Start of Data in this exercise

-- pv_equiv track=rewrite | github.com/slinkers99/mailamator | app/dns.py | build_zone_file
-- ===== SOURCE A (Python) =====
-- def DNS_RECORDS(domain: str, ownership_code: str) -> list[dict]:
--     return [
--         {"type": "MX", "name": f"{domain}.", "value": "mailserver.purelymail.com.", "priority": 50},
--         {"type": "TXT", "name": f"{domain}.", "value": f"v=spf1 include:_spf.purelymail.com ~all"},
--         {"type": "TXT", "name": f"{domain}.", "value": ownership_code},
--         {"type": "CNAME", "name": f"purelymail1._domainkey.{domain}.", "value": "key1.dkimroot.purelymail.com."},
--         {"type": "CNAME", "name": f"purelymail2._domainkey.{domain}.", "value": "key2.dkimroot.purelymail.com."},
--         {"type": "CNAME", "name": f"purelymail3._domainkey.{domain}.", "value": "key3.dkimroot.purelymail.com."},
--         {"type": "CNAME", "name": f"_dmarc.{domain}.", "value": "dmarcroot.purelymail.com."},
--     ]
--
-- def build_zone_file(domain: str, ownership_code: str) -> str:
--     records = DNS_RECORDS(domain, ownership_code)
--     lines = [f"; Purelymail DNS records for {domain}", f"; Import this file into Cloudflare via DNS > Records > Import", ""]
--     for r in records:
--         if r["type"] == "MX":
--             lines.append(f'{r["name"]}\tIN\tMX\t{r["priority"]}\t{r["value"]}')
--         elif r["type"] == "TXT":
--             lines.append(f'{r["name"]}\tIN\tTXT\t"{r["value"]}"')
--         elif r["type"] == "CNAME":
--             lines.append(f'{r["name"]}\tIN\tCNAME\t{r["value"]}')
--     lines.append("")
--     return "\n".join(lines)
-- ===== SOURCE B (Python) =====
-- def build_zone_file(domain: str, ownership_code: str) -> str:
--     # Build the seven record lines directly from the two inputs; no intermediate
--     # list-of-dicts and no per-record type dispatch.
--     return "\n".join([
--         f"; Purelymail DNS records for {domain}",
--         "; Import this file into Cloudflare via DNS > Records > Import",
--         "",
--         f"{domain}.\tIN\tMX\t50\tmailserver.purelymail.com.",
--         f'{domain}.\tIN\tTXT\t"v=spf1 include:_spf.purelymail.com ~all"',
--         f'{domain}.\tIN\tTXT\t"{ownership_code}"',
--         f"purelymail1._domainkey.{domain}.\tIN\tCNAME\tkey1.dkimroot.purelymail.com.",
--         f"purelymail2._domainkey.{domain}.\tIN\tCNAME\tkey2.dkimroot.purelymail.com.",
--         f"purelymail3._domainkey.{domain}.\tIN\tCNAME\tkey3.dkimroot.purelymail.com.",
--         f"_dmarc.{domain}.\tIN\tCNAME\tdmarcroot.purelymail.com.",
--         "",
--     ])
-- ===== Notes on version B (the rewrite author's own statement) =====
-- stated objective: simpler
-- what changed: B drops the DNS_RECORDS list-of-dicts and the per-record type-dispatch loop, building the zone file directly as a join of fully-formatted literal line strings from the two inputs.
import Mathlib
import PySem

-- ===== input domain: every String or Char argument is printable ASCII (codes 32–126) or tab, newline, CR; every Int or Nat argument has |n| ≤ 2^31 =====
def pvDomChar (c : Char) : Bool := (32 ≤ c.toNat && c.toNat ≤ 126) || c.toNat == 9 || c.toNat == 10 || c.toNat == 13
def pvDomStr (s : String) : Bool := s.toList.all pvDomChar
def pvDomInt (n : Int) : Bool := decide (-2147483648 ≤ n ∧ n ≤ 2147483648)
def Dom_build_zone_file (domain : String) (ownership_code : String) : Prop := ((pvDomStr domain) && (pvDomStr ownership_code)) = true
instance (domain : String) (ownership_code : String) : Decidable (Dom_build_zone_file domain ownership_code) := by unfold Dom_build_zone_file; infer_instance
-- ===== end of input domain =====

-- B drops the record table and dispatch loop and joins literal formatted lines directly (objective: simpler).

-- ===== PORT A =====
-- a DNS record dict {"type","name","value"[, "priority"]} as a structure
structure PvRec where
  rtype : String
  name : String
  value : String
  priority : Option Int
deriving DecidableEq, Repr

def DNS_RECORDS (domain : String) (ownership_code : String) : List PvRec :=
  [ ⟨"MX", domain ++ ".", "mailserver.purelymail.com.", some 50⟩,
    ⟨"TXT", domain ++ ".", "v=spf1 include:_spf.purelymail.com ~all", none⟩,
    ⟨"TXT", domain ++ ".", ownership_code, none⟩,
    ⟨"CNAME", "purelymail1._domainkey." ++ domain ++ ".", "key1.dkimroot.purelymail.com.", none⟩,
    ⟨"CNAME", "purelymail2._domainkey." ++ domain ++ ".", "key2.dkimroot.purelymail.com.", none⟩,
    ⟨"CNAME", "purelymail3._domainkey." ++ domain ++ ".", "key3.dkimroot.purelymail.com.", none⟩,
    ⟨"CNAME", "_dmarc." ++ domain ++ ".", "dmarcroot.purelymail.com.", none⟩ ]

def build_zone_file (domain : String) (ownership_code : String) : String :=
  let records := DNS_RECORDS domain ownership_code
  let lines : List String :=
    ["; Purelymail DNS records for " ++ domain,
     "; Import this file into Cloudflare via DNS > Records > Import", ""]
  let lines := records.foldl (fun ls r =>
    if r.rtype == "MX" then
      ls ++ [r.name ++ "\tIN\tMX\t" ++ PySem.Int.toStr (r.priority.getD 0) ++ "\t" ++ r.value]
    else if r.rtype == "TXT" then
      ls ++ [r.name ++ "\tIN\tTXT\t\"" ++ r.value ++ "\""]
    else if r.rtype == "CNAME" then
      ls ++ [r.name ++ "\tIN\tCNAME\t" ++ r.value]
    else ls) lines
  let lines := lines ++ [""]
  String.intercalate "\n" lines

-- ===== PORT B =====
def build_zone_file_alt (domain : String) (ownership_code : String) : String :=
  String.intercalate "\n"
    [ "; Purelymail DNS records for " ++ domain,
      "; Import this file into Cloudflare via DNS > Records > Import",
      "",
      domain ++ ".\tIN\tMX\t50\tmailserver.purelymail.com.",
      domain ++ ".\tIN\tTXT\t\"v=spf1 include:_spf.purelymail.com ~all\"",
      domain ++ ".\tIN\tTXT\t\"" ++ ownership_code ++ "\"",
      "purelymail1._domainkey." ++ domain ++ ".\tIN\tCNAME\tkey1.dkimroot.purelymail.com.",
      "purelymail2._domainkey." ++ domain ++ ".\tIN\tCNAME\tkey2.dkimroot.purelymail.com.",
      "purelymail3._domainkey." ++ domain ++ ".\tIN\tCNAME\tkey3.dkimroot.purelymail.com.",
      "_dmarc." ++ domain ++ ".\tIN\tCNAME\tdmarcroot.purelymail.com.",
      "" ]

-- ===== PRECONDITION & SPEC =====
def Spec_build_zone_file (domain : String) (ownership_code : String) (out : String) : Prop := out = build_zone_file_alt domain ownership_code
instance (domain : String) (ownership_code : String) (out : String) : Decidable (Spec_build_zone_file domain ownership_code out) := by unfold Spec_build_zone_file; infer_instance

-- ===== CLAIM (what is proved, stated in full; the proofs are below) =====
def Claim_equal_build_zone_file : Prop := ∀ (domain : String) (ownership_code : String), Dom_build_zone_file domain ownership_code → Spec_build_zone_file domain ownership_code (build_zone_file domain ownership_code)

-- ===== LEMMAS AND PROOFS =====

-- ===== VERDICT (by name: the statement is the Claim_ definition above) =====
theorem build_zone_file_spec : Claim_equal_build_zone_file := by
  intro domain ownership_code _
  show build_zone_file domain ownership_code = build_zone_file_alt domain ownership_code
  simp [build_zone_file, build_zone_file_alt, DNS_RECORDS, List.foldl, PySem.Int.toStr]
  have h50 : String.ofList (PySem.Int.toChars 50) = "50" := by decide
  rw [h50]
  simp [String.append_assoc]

End of Data in this exercise

# Your task
Gather up the lines containing the word "rtype" from these records and copy them.

# Solution to this exercise
  rtype : String
    if r.rtype == "MX" then
    else if r.rtype == "TXT" then
    else if r.rtype == "CNAME" then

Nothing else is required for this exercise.